INFLATION: Inflation will pick up in 2021 following a slowdown in 2020, which was caused by a crash in global oil prices, as well as by a recession and cuts to the VAT rate and money transfer fees. The reversal of consumer tax measures and higher oil prices are expected to result in average inflation of 6% in 2021, up from 5.4% in 2020. There have been unofficial reports of a government plan to forestall upward fuel price adjustments by introducing subsidies, but petrol price controls are not expected to become a formal policy, as this would run contrary to fiscal consolidation aims under the IMF programme. We expect annual inflation to continue to rise, to 6.3%, in 2022 as world oil prices increase further and domestic demand strengthens. We forecast that inflation will ease to an annual average of 5.9% in 2023-25, reflecting lower world oil prices and monetary policy tightening.

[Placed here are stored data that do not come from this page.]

-- pv_equiv track=rewrite | github.com/smasal23/python_foundation_examples | strings/odd_even_digits.py | print_even_odd
-- ===== SOURCE A (Python) =====
-- def print_even_odd(N):
--     Even_list = []
--     Odd_list = []
--     for i in str(abs(N)):
--         if int(i) % 2 == 0:
--             Even_list.append(i)
--         else:
--             Odd_list.append(i)
--
--     even_list = sorted(Even_list)
--     odd_list = sorted(Odd_list)
--
--     return even_list, odd_list
-- ===== SOURCE B (Python) =====
-- def print_even_odd(N):
--     counts = {}
--     for ch in str(abs(N)):
--         counts[ch] = counts.get(ch, 0) + 1
--     even_list = []
--     odd_list = []
--     for d in "02468":
--         even_list += [d] * counts.get(d, 0)
--     for d in "13579":
--         odd_list += [d] * counts.get(d, 0)
--     return even_list, odd_list
-- ===== Notes on version B (the rewrite author's own statement) =====
-- stated objective: alternative
-- what changed: B replaces A's partition-then-sort-twice scheme with a counting sort: it builds one digit-frequency dict in a single pass and then emits the even and odd digit characters in ascending order directly from the counts, so no comparison sort is performed at all.
import Mathlib
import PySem

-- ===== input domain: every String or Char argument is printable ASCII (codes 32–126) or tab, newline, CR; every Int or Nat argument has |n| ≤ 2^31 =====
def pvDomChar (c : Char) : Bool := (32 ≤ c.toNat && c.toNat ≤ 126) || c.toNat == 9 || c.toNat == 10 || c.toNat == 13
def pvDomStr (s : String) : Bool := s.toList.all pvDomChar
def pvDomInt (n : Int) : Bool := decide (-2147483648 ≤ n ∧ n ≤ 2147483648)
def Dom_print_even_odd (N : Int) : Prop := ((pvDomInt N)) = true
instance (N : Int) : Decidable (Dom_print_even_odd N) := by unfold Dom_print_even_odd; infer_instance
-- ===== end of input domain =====

-- B replaces A's partition-then-sort-twice scheme with a counting sort: one digit-frequency
-- dict built in a single pass, then the even/odd digit characters emitted in ascending order
-- directly from the counts (no comparison sort).

-- ===== PORT A =====
-- for i in str(abs(N)): partition into Even_list/Odd_list, then sort each.
-- int(i) is ported as (PySem.Int.ofChars? [i]).getD 0: i is always a digit of str(abs(N)),
-- so ofChars? is never none and the default is never taken (exact on every reachable input).
def print_even_odd (N : Int) : List String × List String :=
  let s := PySem.Int.toChars (Int.natAbs N : Int)
  let p := s.foldl (fun (acc : List String × List String) i =>
      if PySem.Int.mod ((PySem.Int.ofChars? [i]).getD 0) 2 = 0
      then (acc.1 ++ [String.ofList [i]], acc.2)
      else (acc.1, acc.2 ++ [String.ofList [i]])) ([], [])
  (PySem.List.sorted p.1 (fun x => x) false, PySem.List.sorted p.2 (fun x => x) false)

-- ===== PORT B =====
-- for d in "02468": even_list += [d] * counts.get(d, 0)   (and likewise "13579")
def peoBlocks (cnt : PySem.Dict String Int) (ds : List Char) : List String :=
  ds.foldl (fun acc d => acc ++ List.replicate (cnt.getD (String.ofList [d]) 0).toNat (String.ofList [d])) []

-- counts = {}; for ch in str(abs(N)): counts[ch] = counts.get(ch, 0) + 1
def print_even_odd_alt (N : Int) : List String × List String :=
  let cnt := (PySem.Int.toChars (Int.natAbs N : Int)).foldl
      (fun (d : PySem.Dict String Int) ch =>
        d.insert (String.ofList [ch]) (d.getD (String.ofList [ch]) 0 + 1)) PySem.Dict.empty
  (peoBlocks cnt ['0', '2', '4', '6', '8'], peoBlocks cnt ['1', '3', '5', '7', '9'])

-- ===== PRECONDITION & SPEC =====
def Spec_print_even_odd (N : Int) (out : List String × List String) : Prop := out = print_even_odd_alt N
instance (N : Int) (out : List String × List String) : Decidable (Spec_print_even_odd N out) := by unfold Spec_print_even_odd; infer_instance

-- ===== CLAIM (what is proved, stated in full; the proofs are below) =====
def Claim_equal_print_even_odd : Prop := ∀ (N : Int), Dom_print_even_odd N → Spec_print_even_odd N (print_even_odd N)

-- ===== LEMMAS AND PROOFS =====

-- every character produced by Nat.toDigitsCore is a digit (or came from the accumulator)
theorem peo_toDigitsCore_mem (fuel : Nat) : ∀ (n : Nat) (ds : List Char) (c : Char),
    c ∈ Nat.toDigitsCore 10 fuel n ds → c ∈ ds ∨ c.isDigit := by
  induction fuel with
  | zero => intro n ds c h; simp [Nat.toDigitsCore] at h; exact Or.inl h
  | succ f ih =>
    intro n ds c h
    rw [Nat.toDigitsCore] at h
    have hdig : (n % 10).digitChar.isDigit := by
      have : n % 10 < 10 := Nat.mod_lt _ (by norm_num)
      interval_cases (n % 10) <;> decide
    by_cases hz : n / 10 = 0
    · simp [hz] at h
      rcases h with h | h
      · exact Or.inr (h ▸ hdig)
      · exact Or.inl h
    · simp [hz] at h
      rcases ih (n / 10) _ c h with h' | h'
      · rcases List.mem_cons.mp h' with h'' | h''
        · exact Or.inr (h'' ▸ hdig)
        · exact Or.inl h''
      · exact Or.inr h'

theorem peo_digits (n : Nat) (c : Char) (h : c ∈ Nat.toDigits 10 n) : c.isDigit := by
  rcases peo_toDigitsCore_mem _ _ _ _ h with h' | h'
  · simp at h'
  · exact h'

theorem peo_digits_abs (N : Int) : ∀ c ∈ PySem.Int.toChars (Int.natAbs N : Int), c.isDigit := by
  intro c hc
  have h0 : ¬ ((Int.natAbs N : Int) < 0) := by omega
  simp only [PySem.Int.toChars, if_neg h0] at hc
  exact peo_digits _ _ hc

theorem peo_mem_digitList (c : Char) (h : c.isDigit) :
    c ∈ ['0', '1', '2', '3', '4', '5', '6', '7', '8', '9'] := by
  have h1 : 48 ≤ c.toNat ∧ c.toNat ≤ 57 := by simpa [Char.isDigit] using h
  obtain ⟨hl, hu⟩ := h1
  rw [(Char.ofNat_toNat c).symm]
  interval_cases (c.toNat) <;> decide

theorem peo_mk_inj {a b : Char} (h : String.ofList [a] = String.ofList [b]) : a = b := by
  have := congrArg String.toList h
  simpa using this

-- characterisation of A's partition loop
theorem peo_foldl_part (q : Char → Prop) [DecidablePred q] :
    ∀ (l : List Char) (a b : List String),
    l.foldl (fun (acc : List String × List String) i =>
        if q i then (acc.1 ++ [String.ofList [i]], acc.2)
        else (acc.1, acc.2 ++ [String.ofList [i]])) (a, b)
      = (a ++ (l.filter (fun c => decide (q c))).map (fun c => String.ofList [c]),
         b ++ (l.filter (fun c => !decide (q c))).map (fun c => String.ofList [c])) := by
  intro l
  induction l with
  | nil => intro a b; simp
  | cons c t ih =>
    intro a b
    by_cases h : q c <;> simp [h, ih]

-- a flatMap of replicate blocks in ascending key order is Pairwise (· ≤ ·)
theorem peo_pairwise_blocks (f : Char → String) (n : Char → Nat) :
    ∀ (ds : List Char), List.Pairwise (fun a b => f a ≤ f b) ds →
    List.Pairwise (· ≤ ·) (ds.flatMap fun d => List.replicate (n d) (f d)) := by
  intro ds
  induction ds with
  | nil => intro _; simp
  | cons d t ih =>
    intro h
    rw [List.pairwise_cons] at h
    rw [List.flatMap_cons, List.pairwise_append]
    refine ⟨List.pairwise_replicate.mpr (Or.inr le_rfl), ih h.2, ?_⟩
    intro a ha b hb
    rw [List.eq_of_mem_replicate ha]
    rcases List.mem_flatMap.mp hb with ⟨d', hd', hb'⟩
    rw [List.eq_of_mem_replicate hb']
    exact h.1 d' hd'

-- bumping the count of one key c ∈ ds inserts one extra copy of f c (up to permutation)
theorem peo_bump (f : Char → String) (n : Char → Nat) (c : Char) :
    ∀ (ds : List Char), ds.Nodup → c ∈ ds →
    (ds.flatMap fun d => List.replicate (n d + if d = c then 1 else 0) (f d)).Perm
      (f c :: ds.flatMap fun d => List.replicate (n d) (f d)) := by
  intro ds
  induction ds with
  | nil => intro _ h; simp at h
  | cons d t ih =>
    intro hnd hc
    rw [List.nodup_cons] at hnd
    rcases List.mem_cons.mp hc with rfl | hc'
    · rw [List.flatMap_cons, List.flatMap_cons, if_pos rfl]
      have hrw : (t.flatMap fun d' => List.replicate (n d' + if d' = c then 1 else 0) (f d'))
          = t.flatMap fun d' => List.replicate (n d') (f d') := by
        apply List.flatMap_congr
        intro d' hd'
        have hne : d' ≠ c := fun h => hnd.1 (h ▸ hd')
        rw [if_neg hne, Nat.add_zero]
      rw [hrw, List.replicate_succ]
      exact List.Perm.refl _
    · have hd : d ≠ c := fun h => hnd.1 (h ▸ hc')
      rw [List.flatMap_cons, List.flatMap_cons, if_neg hd, Nat.add_zero]
      exact (List.Perm.append_left _ (ih hnd.2 hc')).trans List.perm_middle

-- the replicate blocks are a permutation of the filtered, mk-mapped digits
theorem peo_perm (q : Char → Bool) (ds : List Char) (hnd : ds.Nodup)
    (hq : ∀ c, c.isDigit → (q c = true ↔ c ∈ ds)) :
    ∀ (s : List Char), (∀ c ∈ s, c.isDigit) →
    (ds.flatMap fun d =>
        List.replicate ((s.map (fun c => String.ofList [c])).count (String.ofList [d])) (String.ofList [d])).Perm
      ((s.filter q).map (fun c => String.ofList [c])) := by
  intro s
  induction s with
  | nil => intro _; simp
  | cons c t ih =>
    intro hdig
    have hc : c.isDigit := hdig c (List.mem_cons_self ..)
    have ht : ∀ x ∈ t, x.isDigit := fun x hx => hdig x (List.mem_cons_of_mem _ hx)
    have hcount : ∀ d : Char,
        ((c :: t).map (fun x => String.ofList [x])).count (String.ofList [d])
          = (t.map (fun x => String.ofList [x])).count (String.ofList [d]) + if d = c then 1 else 0 := by
      intro d
      rw [List.map_cons, List.count_cons]
      by_cases h : d = c
      · simp [h]
      · have hne2 : ¬ String.ofList [c] = String.ofList [d] := fun hh => h (peo_mk_inj hh).symm
        simp [hne2, h]
    by_cases hqc : q c = true
    · have hmem : c ∈ ds := (hq c hc).mp hqc
      have hrw : (ds.flatMap fun d =>
          List.replicate (((c :: t).map (fun x => String.ofList [x])).count (String.ofList [d])) (String.ofList [d]))
          = ds.flatMap fun d =>
            List.replicate ((t.map (fun x => String.ofList [x])).count (String.ofList [d])
              + if d = c then 1 else 0) (String.ofList [d]) := by
        apply List.flatMap_congr
        intro d _
        rw [hcount d]
      rw [hrw, List.filter_cons_of_pos hqc, List.map_cons]
      exact (peo_bump _ _ c ds hnd hmem).trans ((ih ht).cons _)
    · have hnmem : c ∉ ds := fun h => hqc ((hq c hc).mpr h)
      have hrw : (ds.flatMap fun d =>
          List.replicate (((c :: t).map (fun x => String.ofList [x])).count (String.ofList [d])) (String.ofList [d]))
          = ds.flatMap fun d =>
            List.replicate ((t.map (fun x => String.ofList [x])).count (String.ofList [d])) (String.ofList [d]) := by
        apply List.flatMap_congr
        intro d hd
        rw [hcount d, if_neg (fun (h : d = c) => hnmem (h ▸ hd)), Nat.add_zero]
      rw [hrw, List.filter_cons_of_neg (by simp [hqc])]
      exact ih ht

theorem peo_pairwise_lit (ds : List Char)
    (h : List.Pairwise (fun a b => ([a] : List Char) < [b]) ds) :
    List.Pairwise (fun a b => String.ofList [a] ≤ String.ofList [b]) ds := by
  refine h.imp ?_
  intro a b hab
  refine le_of_lt (String.lt_iff_toList_lt.mpr ?_)
  simpa using hab

-- sorting the filtered digits IS the counting-sort emission
theorem peo_main (q : Char → Bool) (ds : List Char) (hnd : ds.Nodup)
    (hds : List.Pairwise (fun a b => String.ofList [a] ≤ String.ofList [b]) ds)
    (hq : ∀ c, c.isDigit → (q c = true ↔ c ∈ ds))
    (s : List Char) (hs : ∀ c ∈ s, c.isDigit) :
    PySem.List.sorted ((s.filter q).map (fun c => String.ofList [c])) (fun x => x) false
      = ds.flatMap fun d =>
        List.replicate ((s.map (fun c => String.ofList [c])).count (String.ofList [d])) (String.ofList [d]) :=
  PySem.List.sorted_id_eq_of_perm_of_pairwise _ _
    (peo_perm q ds hnd hq s hs)
    (peo_pairwise_blocks _ _ ds hds)

theorem peo_q_even : ∀ c : Char, c.isDigit →
    ((fun i => decide (PySem.Int.mod ((PySem.Int.ofChars? [i]).getD 0) 2 = 0)) c = true
      ↔ c ∈ ['0', '2', '4', '6', '8']) := by
  intro c hc
  have := peo_mem_digitList c hc
  fin_cases this <;> simp <;> decide

theorem peo_q_odd : ∀ c : Char, c.isDigit →
    ((fun i => !decide (PySem.Int.mod ((PySem.Int.ofChars? [i]).getD 0) 2 = 0)) c = true
      ↔ c ∈ ['1', '3', '5', '7', '9']) := by
  intro c hc
  have := peo_mem_digitList c hc
  fin_cases this <;> simp <;> decide

-- B's dict is the counter of the mk-mapped digits, and peoBlocks is the flatMap of replicates
theorem peo_alt_eq (N : Int) :
    print_even_odd_alt N =
      (( ['0', '2', '4', '6', '8'].flatMap fun d =>
          List.replicate (((PySem.Int.toChars (Int.natAbs N : Int)).map
            (fun c => String.ofList [c])).count (String.ofList [d])) (String.ofList [d])),
       ( ['1', '3', '5', '7', '9'].flatMap fun d =>
          List.replicate (((PySem.Int.toChars (Int.natAbs N : Int)).map
            (fun c => String.ofList [c])).count (String.ofList [d])) (String.ofList [d]))) := by
  have hcnt : (PySem.Int.toChars (Int.natAbs N : Int)).foldl
      (fun (d : PySem.Dict String Int) ch =>
        d.insert (String.ofList [ch]) (d.getD (String.ofList [ch]) 0 + 1)) PySem.Dict.empty
      = PySem.Dict.counter ((PySem.Int.toChars (Int.natAbs N : Int)).map (fun c => String.ofList [c])) := by
    rw [← PySem.Dict.foldl_insert_getD_add_one_eq_counter, List.foldl_map]
  simp only [print_even_odd_alt, peoBlocks]
  rw [hcnt, PySem.List.foldl_append_eq_flatMap, PySem.List.foldl_append_eq_flatMap]
  simp only [PySem.Dict.getD_counter, Int.toNat_natCast, List.nil_append]

-- ===== VERDICT (by name: the statement is the Claim_ definition above) =====
theorem print_even_odd_spec : Claim_equal_print_even_odd := by
  intro N _
  unfold Spec_print_even_odd
  rw [peo_alt_eq]
  simp only [print_even_odd]
  rw [peo_foldl_part (fun i => PySem.Int.mod ((PySem.Int.ofChars? [i]).getD 0) 2 = 0)]
  simp only [List.nil_append]
  refine Prod.ext ?_ ?_
  · exact peo_main _ _ (by decide) (peo_pairwise_lit _ (by decide)) peo_q_even _ (peo_digits_abs N)
  · exact peo_main _ _ (by decide) (peo_pairwise_lit _ (by decide)) peo_q_odd _ (peo_digits_abs N)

EXCHANGE RATES: The Kenyan shilling regained some lost ground in April, following a credit agreement with IMF and higher remittances as stimulus in the US was rolled out and other key diaspora markets such as the UK reopened their economies. However, as terms of trade worsening, we expect moderate depreciation to take hold in the coming months, with the shilling forecast to average KSh109.1:US$1 in 2021, weakening from KSh106.5:US$1 in 2020. The legacy of historical real effective exchange-rate appreciation presages a correction in the context of a wide current-account deficit, and ongoing coronavirus restrictions in advanced markets will limit tourism earnings. In 2022-25 we expect that external imbalances will maintain pressure on the nominal exchange rate, but that the pace of depreciation will slow, given fiscal tightening and a decline in the current-account deficit. The shilling is expected weaken to an average of KSh124.2:US$1 in 2025.
EXTERNAL SECTOR: With oil accounting for 15-20% of the import bill, rising prices in 2021-22 will widen the merchandise trade deficit. The increase in import spending will only be partly offset by rising export earnings: as an agricultural exporter, Kenya will benefit from sustained external demand for agricultural goods, while manufacturing exports are also set to grow, together with expansion in the sector more generally. As a proportion of GDP, the trade deficit is forecast to peak at 10.3% in 2022, before declining from 2023 as oil prices moderate and exports continue to grow.